> [Problem to work on]: Isolate every line in the records below with "insert" in it.

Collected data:
- Opening Delimiter -

-- pv_equiv track=rewrite | github.com/sganeshcv/NTC_Assignment | Vigenere/cryptanalysis/kasiski_test.py | setSplitSentences
-- ===== SOURCE A (Python) =====
-- def setSplitSentences(split, message):
--     split_sentenses = {}
--     for i in range(split) :
--         split_sentenses[i] = ""
--     i = 0
--     while i < len(message):
--         for j in range(0,split):
--             if i+j < len(message):
--                 split_sentenses[j] += message[i+j]
--         i += split
--     return split_sentenses
-- ===== SOURCE B (Python) =====
-- def setSplitSentences(split, message):
--     return {j: message[j::split] for j in range(split)}
-- ===== Notes on version B (the rewrite author's own statement) =====
-- stated objective: idiomatic
-- what changed: Replaces the dict-initialisation pass plus the nested while/for character-appending loops by a single dict comprehension that builds each bucket whole with one strided slice message[j::split].
import Mathlib
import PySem

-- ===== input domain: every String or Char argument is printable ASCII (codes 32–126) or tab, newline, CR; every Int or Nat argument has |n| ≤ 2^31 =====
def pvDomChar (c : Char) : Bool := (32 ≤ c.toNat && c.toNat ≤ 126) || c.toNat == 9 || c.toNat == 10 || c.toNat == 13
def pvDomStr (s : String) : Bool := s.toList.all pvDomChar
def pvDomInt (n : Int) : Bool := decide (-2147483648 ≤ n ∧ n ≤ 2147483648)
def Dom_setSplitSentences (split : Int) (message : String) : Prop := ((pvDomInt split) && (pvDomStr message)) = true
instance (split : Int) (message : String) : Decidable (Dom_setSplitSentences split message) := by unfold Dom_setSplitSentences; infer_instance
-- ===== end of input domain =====

-- B replaces A's nested character-appending loops by one strided slice message[j::split] per bucket
-- (idiomatic dict comprehension); return values agree on every input where A terminates.

-- ===== PORT A =====
-- inner `for j in range(0, split): if i+j < len(message): split_sentenses[j] += message[i+j]`
-- (the fall-through arms of the match are unreachable: j is always a key of the dict, and 0 ≤ i+j < len)
def pvBodyA (cs : List Char) (split : Int) (i : Int) (d : PySem.Dict Int String) : PySem.Dict Int String :=
  (PySem.List.pyRange 0 split 1).foldl (fun d j =>
    if i + j < (cs.length : Int) then
      match d.get? j, PySem.List.pyGet? cs (i + j) with
      | some str, some c => d.insert j (str.push c)
      | _, _ => d
    else d) d

-- the `while i < len(message)` loop; fuel = len(message) suffices: with split ≥ 1 the loop runs
-- at most ceil(len/split) ≤ len times (for split ≤ 0 and non-empty message the Python never returns — outside Pre_)
def pvLoopA (cs : List Char) (split : Int) : Nat → Int → PySem.Dict Int String → PySem.Dict Int String
  | 0, _, d => d
  | fuel + 1, i, d =>
    if i < (cs.length : Int) then pvLoopA cs split fuel (i + split) (pvBodyA cs split i d) else d

def setSplitSentences (split : Int) (message : String) : List (Int × String) :=
  let cs := message.toList
  let d0 := (PySem.List.pyRange 0 split 1).foldl (fun d i => d.insert i "") PySem.Dict.empty
  (pvLoopA cs split cs.length 0 d0).items

-- ===== PORT B =====
-- {j: message[j::split] for j in range(split)}  (the getD "" arm is unreachable: split ≠ 0 whenever the range is non-empty)
def setSplitSentences_alt (split : Int) (message : String) : List (Int × String) :=
  ((PySem.List.pyRange 0 split 1).foldl (fun d j =>
      d.insert j ((PySem.Str.slice? message (some j) none split).getD "")) PySem.Dict.empty).items

-- ===== PRECONDITION & SPEC =====
-- Pre_ excludes split ≤ 0 with a non-empty message: there A's while loop never advances i and the Python diverges.
def Pre_setSplitSentences (split : Int) (message : String) : Prop :=
  1 ≤ split ∨ message = ""
instance (split : Int) (message : String) : Decidable (Pre_setSplitSentences split message) := by
  unfold Pre_setSplitSentences; infer_instance

def pvWitness_setSplitSentences : Int × String := (3, "hello world")

def Spec_setSplitSentences (split : Int) (message : String) (out : List (Int × String)) : Prop := out = setSplitSentences_alt split message
instance (split : Int) (message : String) (out : List (Int × String)) : Decidable (Spec_setSplitSentences split message out) := by unfold Spec_setSplitSentences; infer_instance

-- ===== CLAIM (what is proved, stated in full; the proofs are below) =====
def Claim_equal_setSplitSentences : Prop := ∀ (split : Int) (message : String), Dom_setSplitSentences split message → Pre_setSplitSentences split message → Spec_setSplitSentences split message (setSplitSentences split message)

-- ===== LEMMAS AND PROOFS =====

-- the assoc list [(j, f j) | j in range(0, s)], the common shape of both dicts
def pvRM (s : Int) (f : Int → String) : List (Int × String) :=
  (PySem.List.pyRange 0 s 1).map (fun j => (j, f j))

-- the characters A's loop appends to bucket j, mirroring pvLoopA's recursion
def pvAcc (cs : List Char) (split : Int) : Nat → Int → Int → String
  | 0, _, _ => ""
  | fuel + 1, i, j =>
    if i < (cs.length : Int) then
      (match PySem.List.pyGet? cs (i + j) with
       | some c => String.singleton c
       | none => "") ++ pvAcc cs split fuel (i + split) j
    else ""

-- the bucket update one outer iteration performs
def pvUpd (cs : List Char) (f : Int → String) (i j : Int) : String :=
  match PySem.List.pyGet? cs (i + j) with
  | some c => (f j).push c
  | none => f j

theorem pvOfList_cons (c : Char) (l : List Char) :
    String.ofList (c :: l) = String.singleton c ++ String.ofList l :=
  String.toList_inj.mp (by simp)

theorem pvOfList_nil : String.ofList ([] : List Char) = "" :=
  String.toList_inj.mp (by simp)

theorem pvRM_mk_get? (s : Int) (f : Int → String) (j : Int) (h0 : 0 ≤ j) (hs : j < s) :
    (PySem.Dict.mk (pvRM s f)).get? j = some (f j) := by
  apply PySem.Dict.get?_of_mem_items
  · exact List.mem_map.mpr ⟨j, PySem.List.mem_pyRange_one.mpr ⟨h0, hs⟩, rfl⟩
  · rw [PySem.Dict.keys_mk]
    unfold pvRM
    rw [List.map_map]
    simpa [Function.comp_def] using PySem.List.nodup_pyRange_one 0 s

theorem pvRM_mk_contains (s : Int) (f : Int → String) (j : Int) (h0 : 0 ≤ j) (hs : j < s) :
    (PySem.Dict.mk (pvRM s f)).contains j = true := by
  rw [PySem.Dict.contains_eq_isSome_get?, pvRM_mk_get? s f j h0 hs]
  rfl

theorem pvRM_congr (s : Int) (f g : Int → String)
    (h : ∀ j, 0 ≤ j → j < s → f j = g j) : pvRM s f = pvRM s g := by
  unfold pvRM
  apply List.map_congr_left
  intro j hj
  rw [PySem.List.mem_pyRange_one] at hj
  rw [h j hj.1 hj.2]
def pvWitness_memory_instruction_summary_py : (List (String × Int)) × (List (String × Int)) :=
  ([("memory_entry", 3)], [("memory_entry_created", 2), ("project_rule_revised", 1)])

def Spec_memory_instruction_summary_py (object_type_counts : List (String × Int)) (event_activity_counts : List (String × Int)) (out : List (String × Int)) : Prop := out = memory_instruction_summary_py_alt object_type_counts event_activity_counts
instance (object_type_counts : List (String × Int)) (event_activity_counts : List (String × Int)) (out : List (String × Int)) : Decidable (Spec_memory_instruction_summary_py object_type_counts event_activity_counts out) := by unfold Spec_memory_instruction_summary_py; infer_instance

-- ===== CLAIM =====
def Claim_equal_memory_instruction_summary_py : Prop := ∀ (object_type_counts : List (String × Int)) (event_activity_counts : List (String × Int)), Dom_memory_instruction_summary_py object_type_counts event_activity_counts → Pre_memory_instruction_summary_py object_type_counts event_activity_counts → Spec_memory_instruction_summary_py object_type_counts event_activity_counts (memory_instruction_summary_py object_type_counts event_activity_counts)

-- ===== LEMMAS AND PROOFS =====

-- getD on a literal dict, cons case
theorem getD_mk_cons (k : String) (v : Int) (rest : List (String × Int)) (x : String) :
    (PySem.Dict.mk ((k, v) :: rest)).getD x 0 = if k == x then v else (PySem.Dict.mk rest).getD x 0 := by
  rw [PySem.Dict.getD_eq_get?_getD, PySem.Dict.get?_mk_cons, PySem.Dict.getD_eq_get?_getD]
  split <;> rfl

theorem getD_mk_absent (l : List (String × Int)) (k : String) (h : k ∉ l.map Prod.fst) :
    (PySem.Dict.mk l).getD k 0 = 0 := by
  induction l with
  | nil => rfl
  | cons p rest ih =>
    obtain ⟨a, b⟩ := p
    simp only [List.map_cons, List.mem_cons, not_or] at h
    rw [getD_mk_cons]
    simp only [beq_iff_eq]
    rw [if_neg (fun hk => h.1 hk.symm)]
    exact ih h.2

- Closing Delimiter -

> [Solution]:
      | some str, some c => d.insert j (str.push c)
  let d0 := (PySem.List.pyRange 0 split 1).foldl (fun d i => d.insert i "") PySem.Dict.empty
      d.insert j ((PySem.Str.slice? message (some j) none split).getD "")) PySem.Dict.empty).items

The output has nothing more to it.